## Task directions
Write out the stretch of lines below that begins at the line with "findSlashGoA expr.toList 0 0" and ends at the line with "d :: depthTable", including both, exactly as given and nothing more.

## Dataset records
*** Begin section ***
-- pv_equiv track=rewrite | github.com/shreyas20063/SCOPE | backend/core/tf_parser.py | _find_top_level_slash
-- ===== SOURCE A (Python) =====
-- def _find_top_level_slash(expr: str) -> int:
--     """Find index of '/' not inside parentheses. Returns -1 if not found."""
--     depth = 0
--     for i, ch in enumerate(expr):
--         if ch == '(':
--             depth += 1
--         elif ch == ')':
--             depth -= 1
--         elif ch == '/' and depth == 0:
--             return i
--     return -1
-- ===== SOURCE B (Python) =====
-- def _find_top_level_slash(expr: str) -> int:
--     """Find index of '/' not inside parentheses. Returns -1 if not found."""
--     depths = [0]
--     for ch in expr:
--         depths.append(depths[-1] + (ch == '(') - (ch == ')'))
--     return next((i for i, (ch, d) in enumerate(zip(expr, depths))
--                  if ch == '/' and d == 0), -1)
-- ===== Notes on version B (the rewrite author's own statement) =====
-- stated objective: alternative
-- what changed: Replaced the fused single scan that tracks depth and tests '/' in one loop by two passes: first a prefix-sum pass building the parenthesis-depth-before-each-position table, then a separate search over (char, depth) pairs returning the first top-level '/'.
import Mathlib
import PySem

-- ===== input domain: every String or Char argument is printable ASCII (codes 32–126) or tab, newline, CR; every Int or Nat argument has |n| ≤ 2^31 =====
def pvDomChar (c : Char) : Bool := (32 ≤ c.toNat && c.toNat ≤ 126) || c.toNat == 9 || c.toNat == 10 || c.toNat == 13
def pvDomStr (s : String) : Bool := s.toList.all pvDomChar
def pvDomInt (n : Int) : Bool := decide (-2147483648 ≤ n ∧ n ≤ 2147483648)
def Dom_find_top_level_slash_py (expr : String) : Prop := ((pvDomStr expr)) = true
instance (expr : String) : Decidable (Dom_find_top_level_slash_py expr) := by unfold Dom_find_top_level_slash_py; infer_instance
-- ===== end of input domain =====

-- B replaces A's fused depth-tracking scan by a prefix-sum depth table plus a separate search pass (alternative decomposition, same cost).

-- ===== PORT A =====
-- A's single loop: depth accumulator, early return at a top-level '/'.
def findSlashGoA : List Char → Int → Int → Int
  | [], _, _ => -1
  | c :: cs, i, depth =>
    if c = '(' then findSlashGoA cs (i + 1) (depth + 1)
    else if c = ')' then findSlashGoA cs (i + 1) (depth - 1)
    else if c = '/' ∧ depth = 0 then i
    else findSlashGoA cs (i + 1) depth

def find_top_level_slash_py (expr : String) : Int :=
  findSlashGoA expr.toList 0 0

-- ===== PORT B =====
-- Source B pass 1: the depth-before-each-position table [0, …] (prefix sums of ±1).
def depthTable : List Char → Int → List Int
  | [], d => [d]
  | c :: cs, d =>
    d :: depthTable cs (d + (if c = '(' then 1 else 0) - (if c = ')' then 1 else 0))

-- Source B pass 2: first index where the char is '/' and its pre-depth is 0.
def searchSlash : List Char → List Int → Int → Int
  | c :: cs, d :: ds, i => if c = '/' ∧ d = 0 then i else searchSlash cs ds (i + 1)
  | _, _, _ => -1

def find_top_level_slash_py_alt (expr : String) : Int :=
  searchSlash expr.toList (depthTable expr.toList 0) 0

-- ===== PRECONDITION & SPEC =====
def Spec_find_top_level_slash_py (expr : String) (out : Int) : Prop := out = find_top_level_slash_py_alt expr
instance (expr : String) (out : Int) : Decidable (Spec_find_top_level_slash_py expr out) := by unfold Spec_find_top_level_slash_py; infer_instance

-- ===== CLAIM (what is proved, stated in full; the proofs are below) =====
def Claim_equal_find_top_level_slash_py : Prop := ∀ (expr : String), Dom_find_top_level_slash_py expr → Spec_find_top_level_slash_py expr (find_top_level_slash_py expr)

-- ===== LEMMAS AND PROOFS =====
theorem goA_eq_search (cs : List Char) : ∀ (d i : Int),
    findSlashGoA cs i d = searchSlash cs (depthTable cs d) i := by
  induction cs with
  | nil => intro d i; rfl
  | cons c cs ih =>
    intro d i
    by_cases hp : c = '('
    · have hs : ¬ (c = '/' ∧ d = 0) := by simp [hp]
      simp [findSlashGoA, depthTable, searchSlash, hp, hs, ih]
    · by_cases hq : c = ')'
      · have hs : ¬ (c = '/' ∧ d = 0) := by simp [hq]
        simp [findSlashGoA, depthTable, searchSlash, hp, hq, hs, ih]
      · by_cases hs : c = '/' ∧ d = 0
        · simp [findSlashGoA, depthTable, searchSlash, hp, hq, hs]
        · simp [findSlashGoA, depthTable, searchSlash, hp, hq, hs, ih]

-- ===== VERDICT (by name: the statement is the Claim_ definition above) =====
theorem find_top_level_slash_py_spec : Claim_equal_find_top_level_slash_py := by
  intro expr _
  unfold Spec_find_top_level_slash_py find_top_level_slash_py find_top_level_slash_py_alt
  exact goA_eq_search expr.toList 0 0
-- pv_equiv track=rewrite | github.com/MarkusBertram/Cross-Dataset-Generalization-of-German-Hate-Speech-Datasets | dataset-word-embedding-similarity.py | encode_labels
-- ===== SOURCE A (Python) =====
-- def encode_labels(y_labels):
--     encoding = dict()
--     max_label = 0
--     y_encoded = list()
--     for entry in y_labels:
--         if entry not in encoding:
--             encoding[entry] = max_label
--             max_label += 1
--         y_encoded.append(encoding[entry])
--     return y_encoded, encoding
-- ===== SOURCE B (Python) =====
-- def encode_labels(y_labels):
--     first = {label: i for i, label in reversed(list(enumerate(y_labels)))}
--     uniq = sorted(first, key=first.get)
--     encoding = {label: rank for rank, label in enumerate(uniq)}
--     return [encoding[label] for label in y_labels], encoding
-- ===== Notes on version B (the rewrite author's own statement) =====
-- stated objective: alternative
-- what changed: Replaces A's single fused conditional-insert loop with a sort-based ranking: a blind reversed-overwrite comprehension records each label's first-occurrence position, the labels are sorted by that position to recover first-seen order, and ranks are assigned by enumerate over the sorted labels.
import Mathlib
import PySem

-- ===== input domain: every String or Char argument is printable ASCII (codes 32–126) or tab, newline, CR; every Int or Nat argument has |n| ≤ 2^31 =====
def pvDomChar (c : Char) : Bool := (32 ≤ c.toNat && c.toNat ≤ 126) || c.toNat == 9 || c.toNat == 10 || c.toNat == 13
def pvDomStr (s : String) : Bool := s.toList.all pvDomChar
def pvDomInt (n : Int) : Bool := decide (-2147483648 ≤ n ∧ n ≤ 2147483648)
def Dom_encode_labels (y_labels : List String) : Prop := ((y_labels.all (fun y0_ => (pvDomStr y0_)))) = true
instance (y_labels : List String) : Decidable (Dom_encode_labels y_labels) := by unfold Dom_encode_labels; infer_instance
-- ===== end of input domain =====

-- B replaces A's fused conditional-insert loop by sort-based ranking: a reversed-overwrite pass records
-- first-occurrence positions, sorting by them recovers first-seen order, and ranks are assigned at the end.

-- ===== PORT A =====
-- one loop iteration of A: conditionally insert the fresh label, then append its code
def encStep (s : PySem.Dict String Int × Int × List Int) (entry : String) :
    PySem.Dict String Int × Int × List Int :=
  let s' := if s.1.contains entry then s else (s.1.insert entry s.2.1, s.2.1 + 1, s.2.2)
  (s'.1, s'.2.1, s'.2.2 ++ [s'.1.getD entry 0])

def encode_labels (y_labels : List String) : List Int × (List (String × Int)) :=
  let st := y_labels.foldl encStep (PySem.Dict.empty, 0, [])
  (st.2.2, st.1.items)

-- ===== PORT B =====
-- first = {label: i for i, label in reversed(list(enumerate(y_labels)))}
def firstPos (y : List String) : PySem.Dict String Int :=
  ((PySem.List.enumerate y).reverse).foldl
    (fun (d : PySem.Dict String Int) p => d.insert p.2 p.1) PySem.Dict.empty

-- encoding = {label: rank for rank, label in enumerate(uniq)}
def rankOf (uniq : List String) : PySem.Dict String Int :=
  (PySem.List.enumerate uniq).foldl
    (fun (d : PySem.Dict String Int) p => d.insert p.2 p.1) PySem.Dict.empty

-- sorted(first, key=first.get) sorts the keys, on which first.get is always some value: ported with getD 0
def encode_labels_alt (y_labels : List String) : List Int × (List (String × Int)) :=
  let first := firstPos y_labels
  let uniq := PySem.List.sorted first.keys (fun e => first.getD e 0) false
  let encoding := rankOf uniq
  (y_labels.map (fun e => encoding.getD e 0), encoding.items)

-- ===== PRECONDITION & SPEC =====
def Spec_encode_labels (y_labels : List String) (out : List Int × (List (String × Int))) : Prop := out = encode_labels_alt y_labels
instance (y_labels : List String) (out : List Int × (List (String × Int))) : Decidable (Spec_encode_labels y_labels out) := by unfold Spec_encode_labels; infer_instance

-- ===== CLAIM (what is proved, stated in full; the proofs are below) =====
def Claim_equal_encode_labels : Prop := ∀ (y_labels : List String), Dom_encode_labels y_labels → Spec_encode_labels y_labels (encode_labels y_labels)

-- ===== LEMMAS AND PROOFS =====

-- the dict whose items are (label, position) over a duplicate-free label list u
def Denc (u : List String) : PySem.Dict String Int :=
  PySem.Dict.mk ((PySem.List.enumerate u).map (fun p => (p.2, p.1)))

theorem get?_Denc_aux (u : List String) (s : Int) (e : String) :
    (PySem.Dict.mk ((PySem.List.enumerate u s).map (fun p => (p.2, p.1)))).get? e
      = (PySem.List.index? u e).map (fun n => s + (n : Int)) := by
  induction u generalizing s with
  | nil => simp [PySem.List.enumerate_nil, PySem.Dict.get?, PySem.List.index?_eq_idxOf?, List.idxOf?]
  | cons x t ih =>
    rw [PySem.List.enumerate_cons]
    by_cases hx : x = e
    · subst hx
      rw [PySem.List.index?_cons_self]
      simp [PySem.Dict.get?_mk_cons]
    · rw [PySem.List.index?_cons_of_ne t hx]
      simp only [List.map_cons, PySem.Dict.get?_mk_cons, beq_iff_eq, if_neg hx, ih (s + 1)]
      cases PySem.List.index? t e with
      | none => rfl
      | some n => simp; ring

theorem get?_Denc (u : List String) (e : String) :
    (Denc u).get? e = (PySem.List.index? u e).map (fun n => (n : Int)) := by
  simpa using get?_Denc_aux u 0 e

theorem contains_Denc (u : List String) (e : String) :
    (Denc u).contains e = decide (e ∈ u) := by
  rw [PySem.Dict.contains_eq_isSome_get?, get?_Denc]
  by_cases h : e ∈ u
  · obtain ⟨k, hk⟩ := Option.isSome_iff_exists.mp ((PySem.List.index?_isSome_iff u e).mpr h)
    rw [hk]
    simp [h]
  · rw [(PySem.List.index?_eq_none_iff u e).mpr h]
    simp [h]

theorem getD_Denc_of_mem (u : List String) (e : String) (k : Nat)
    (hk : PySem.List.index? u e = some k) : (Denc u).getD e 0 = (k : Int) := by
  rw [PySem.Dict.getD_eq_get?_getD, get?_Denc, hk]; rfl

theorem A_loop (l : List String) :
    l.foldl encStep (PySem.Dict.empty, 0, []) =
      (Denc (PySem.Set.ofList l), ((PySem.Set.ofList l).length : Int),
        l.map (fun e => (Denc (PySem.Set.ofList l)).getD e 0)) := by
  induction l using List.reverseRecOn with
  | nil => rfl
  | append_singleton l x ih =>
    rw [List.foldl_append, List.foldl_cons, List.foldl_nil, ih]
    by_cases hx : x ∈ l
    · have hmem : x ∈ PySem.Set.ofList l := by rw [PySem.Set.mem_ofList]; exact hx
      have hu : PySem.Set.ofList (l ++ [x]) = PySem.Set.ofList l := by
        rw [PySem.Set.ofList_append_singleton, PySem.Set.add_of_mem hmem]
      rw [hu]
      have hc : (Denc (PySem.Set.ofList l)).contains x = true := by
        rw [contains_Denc]; simpa using hmem
      simp only [encStep, hc, if_pos, List.map_append, List.map_cons, List.map_nil]
    · have hnm : x ∉ PySem.Set.ofList l := by rw [PySem.Set.mem_ofList]; exact hx
      have hu : PySem.Set.ofList (l ++ [x]) = PySem.Set.ofList l ++ [x] := by
        rw [PySem.Set.ofList_append_singleton, PySem.Set.add_of_not_mem hnm]
      have hc : (Denc (PySem.Set.ofList l)).contains x = false := by
        rw [contains_Denc]; simpa using hnm
      have hins : (Denc (PySem.Set.ofList l)).insert x ((PySem.Set.ofList l).length : Int)
          = Denc (PySem.Set.ofList l ++ [x]) := by
        apply PySem.Dict.ext
        rw [PySem.Dict.items_insert_of_not_contains _ _ hc]
        show (PySem.List.enumerate (PySem.Set.ofList l)).map (fun p => (p.2, p.1)) ++ _
          = (PySem.List.enumerate (PySem.Set.ofList l ++ [x])).map (fun p => (p.2, p.1))
        rw [PySem.List.enumerate_append]
        simp [PySem.List.enumerate_cons, PySem.List.enumerate_nil]
      have hpres : ∀ e ∈ l, (Denc (PySem.Set.ofList l ++ [x])).getD e 0
          = (Denc (PySem.Set.ofList l)).getD e 0 := by
        intro e he
        have hmem : e ∈ PySem.Set.ofList l := by rw [PySem.Set.mem_ofList]; exact he
        rw [PySem.Dict.getD_eq_get?_getD, PySem.Dict.getD_eq_get?_getD, get?_Denc, get?_Denc,
          PySem.List.index?_append_of_mem _ hmem]
      have hnew : (Denc (PySem.Set.ofList l ++ [x])).getD x 0 = ((PySem.Set.ofList l).length : Int) := by
        exact getD_Denc_of_mem _ _ _ (PySem.List.index?_append_singleton_self _ _ hnm)
      rw [hu]
      simp only [encStep, hc, Bool.false_eq_true, if_false, hins]
      refine Prod.ext ?_ (Prod.ext ?_ ?_)
      · rfl
      · simp only [List.length_append, List.length_cons, List.length_nil]
        push_cast; ring
      · rw [List.map_append, List.map_congr_left hpres]
        simp [hnew]

-- the index of any member is a valid position
theorem index?_lt_length (l : List String) (e : String) (k : Nat)
    (hk : PySem.List.index? l e = some k) : k < l.length := by
  obtain ⟨hlt, -, -⟩ := PySem.List.getElem_of_index?_eq_some hk
  exact hlt

-- the reversed-overwrite insert loop records the FIRST occurrence position of each label
theorem get?_firstPos_aux (y : List String) (s : Int) (e : String) :
    (((PySem.List.enumerate y s).reverse).foldl
        (fun (d : PySem.Dict String Int) p => d.insert p.2 p.1) PySem.Dict.empty).get? e
      = (PySem.List.index? y e).map (fun n => s + (n : Int)) := by
  induction y generalizing s with
  | nil => simp [PySem.List.enumerate_nil, PySem.List.index?_eq_idxOf?, List.idxOf?,
      PySem.Dict.get?_empty]
  | cons x t ih =>
    rw [PySem.List.enumerate_cons, List.reverse_cons, List.foldl_append, List.foldl_cons,
      List.foldl_nil, PySem.Dict.get?_insert]
    by_cases hx : x = e
    · subst hx
      rw [PySem.List.index?_cons_self, if_pos rfl]
      simp
    · rw [if_neg (fun h => hx h.symm), PySem.List.index?_cons_of_ne t hx, ih (s + 1)]
      cases PySem.List.index? t e with
      | none => rfl
      | some n => simp; ring

theorem getD_firstPos (y : List String) (e : String) (k : Nat)
    (hk : PySem.List.index? y e = some k) : (firstPos y).getD e 0 = (k : Int) := by
  rw [PySem.Dict.getD_eq_get?_getD, firstPos, get?_firstPos_aux, hk]
  simp

-- the keys of firstPos are the distinct labels in last-seen order
theorem keys_firstPos (y : List String) :
    (firstPos y).keys = PySem.Set.ofList y.reverse := by
  rw [firstPos, PySem.Dict.keys_foldl_insert_key ((PySem.List.enumerate y).reverse)
    (fun p => p.2) (fun d p => p.1) PySem.Dict.empty]
  rw [show (PySem.Dict.empty : PySem.Dict String Int).keys = [] from rfl,
    PySem.Set.update_nil_left, List.map_reverse]
  rw [show ((PySem.List.enumerate y).map fun p => p.2) = y from
    PySem.List.map_snd_enumerate y 0]

-- along set(y) (first-seen order) the first-occurrence index strictly increases
theorem pairwise_index_ofList (y : List String) :
    (PySem.Set.ofList y).Pairwise
      (fun a b => (PySem.List.index? y a).getD 0 < (PySem.List.index? y b).getD 0) := by
  induction y using List.reverseRecOn with
  | nil => simp [PySem.Set.ofList_nil]
  | append_singleton l x ih =>
    have hidx : ∀ e ∈ PySem.Set.ofList l,
        PySem.List.index? (l ++ [x]) e = PySem.List.index? l e := by
      intro e he
      exact PySem.List.index?_append_of_mem _ ((PySem.Set.mem_ofList l e).mp he)
    by_cases hx : x ∈ l
    · have hu : PySem.Set.ofList (l ++ [x]) = PySem.Set.ofList l := by
        rw [PySem.Set.ofList_append_singleton,
          PySem.Set.add_of_mem ((PySem.Set.mem_ofList l x).mpr hx)]
      rw [hu]
      exact List.Pairwise.imp_of_mem (fun ha hb h => by rw [hidx _ ha, hidx _ hb]; exact h) ih
    · have hnm : x ∉ PySem.Set.ofList l := by rw [PySem.Set.mem_ofList]; exact hx
      have hu : PySem.Set.ofList (l ++ [x]) = PySem.Set.ofList l ++ [x] := by
        rw [PySem.Set.ofList_append_singleton, PySem.Set.add_of_not_mem hnm]
      rw [hu, List.pairwise_append]
      refine ⟨List.Pairwise.imp_of_mem (fun ha hb h => by rw [hidx _ ha, hidx _ hb]; exact h) ih,
        List.pairwise_singleton _ _, ?_⟩
      intro a ha b hb
      rw [List.mem_singleton] at hb; subst hb
      rw [hidx _ ha, PySem.List.index?_append_singleton_self _ _ hx]
      have hmem : a ∈ l := (PySem.Set.mem_ofList l a).mp ha
      obtain ⟨k, hk⟩ := Option.isSome_iff_exists.mp
        ((PySem.List.index?_isSome_iff l a).mpr hmem)
      rw [hk]
      simpa using index?_lt_length l a k hk

-- B's sort of the keys by first-occurrence position is exactly set(y) in first-seen order
theorem uniq_eq (y : List String) :
    PySem.List.sorted (firstPos y).keys (fun e => (firstPos y).getD e 0) false
      = PySem.Set.ofList y := by
  rw [keys_firstPos]
  apply PySem.List.sorted_eq_of_perm_of_pairwise_lt
  · refine (List.perm_ext_iff_of_nodup (PySem.Set.nodup_ofList y)
      (PySem.Set.nodup_ofList y.reverse)).mpr ?_
    intro a
    rw [PySem.Set.mem_ofList, PySem.Set.mem_ofList, List.mem_reverse]
  · refine List.Pairwise.imp_of_mem ?_ (pairwise_index_ofList y)
    intro a b ha hb h
    have hma : a ∈ y := (PySem.Set.mem_ofList y a).mp ha
    have hmb : b ∈ y := (PySem.Set.mem_ofList y b).mp hb
    obtain ⟨ka, hka⟩ := Option.isSome_iff_exists.mp ((PySem.List.index?_isSome_iff y a).mpr hma)
    obtain ⟨kb, hkb⟩ := Option.isSome_iff_exists.mp ((PySem.List.index?_isSome_iff y b).mpr hmb)
    rw [getD_firstPos y a ka hka, getD_firstPos y b kb hkb]
    rw [hka, hkb] at h
    exact_mod_cast h

-- the rank dict over a duplicate-free label list is Denc
theorem rankOf_eq (u : List String) (hnd : u.Nodup) : rankOf u = Denc u := by
  apply PySem.Dict.ext
  have hfresh : ∀ a ∈ PySem.List.enumerate u 0,
      (PySem.Dict.empty : PySem.Dict String Int).contains a.2 = false := by
    intro a _; rfl
  have hk : ((PySem.List.enumerate u 0).map (fun p => p.2)).Nodup := by
    rw [PySem.List.map_snd_enumerate]
    exact hnd
  have := PySem.Dict.items_foldl_insert_fresh (l := PySem.List.enumerate u 0)
    (k := fun p => p.2) (v := fun p => p.1) (d := PySem.Dict.empty) hfresh hk
  simpa [rankOf] using this

-- ===== VERDICT (by name: the statement is the Claim_ definition above) =====
theorem encode_labels_spec : Claim_equal_encode_labels := by
  intro y _
  show encode_labels y = encode_labels_alt y
  rw [encode_labels, encode_labels_alt]
  simp only [A_loop, uniq_eq, rankOf_eq _ (PySem.Set.nodup_ofList y)]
*** End section ***
## Exercise response
  findSlashGoA expr.toList 0 0

-- ===== PORT B =====
-- Source B pass 1: the depth-before-each-position table [0, …] (prefix sums of ±1).
def depthTable : List Char → Int → List Int
  | [], d => [d]
  | c :: cs, d =>
    d :: depthTable cs (d + (if c = '(' then 1 else 0) - (if c = ')' then 1 else 0))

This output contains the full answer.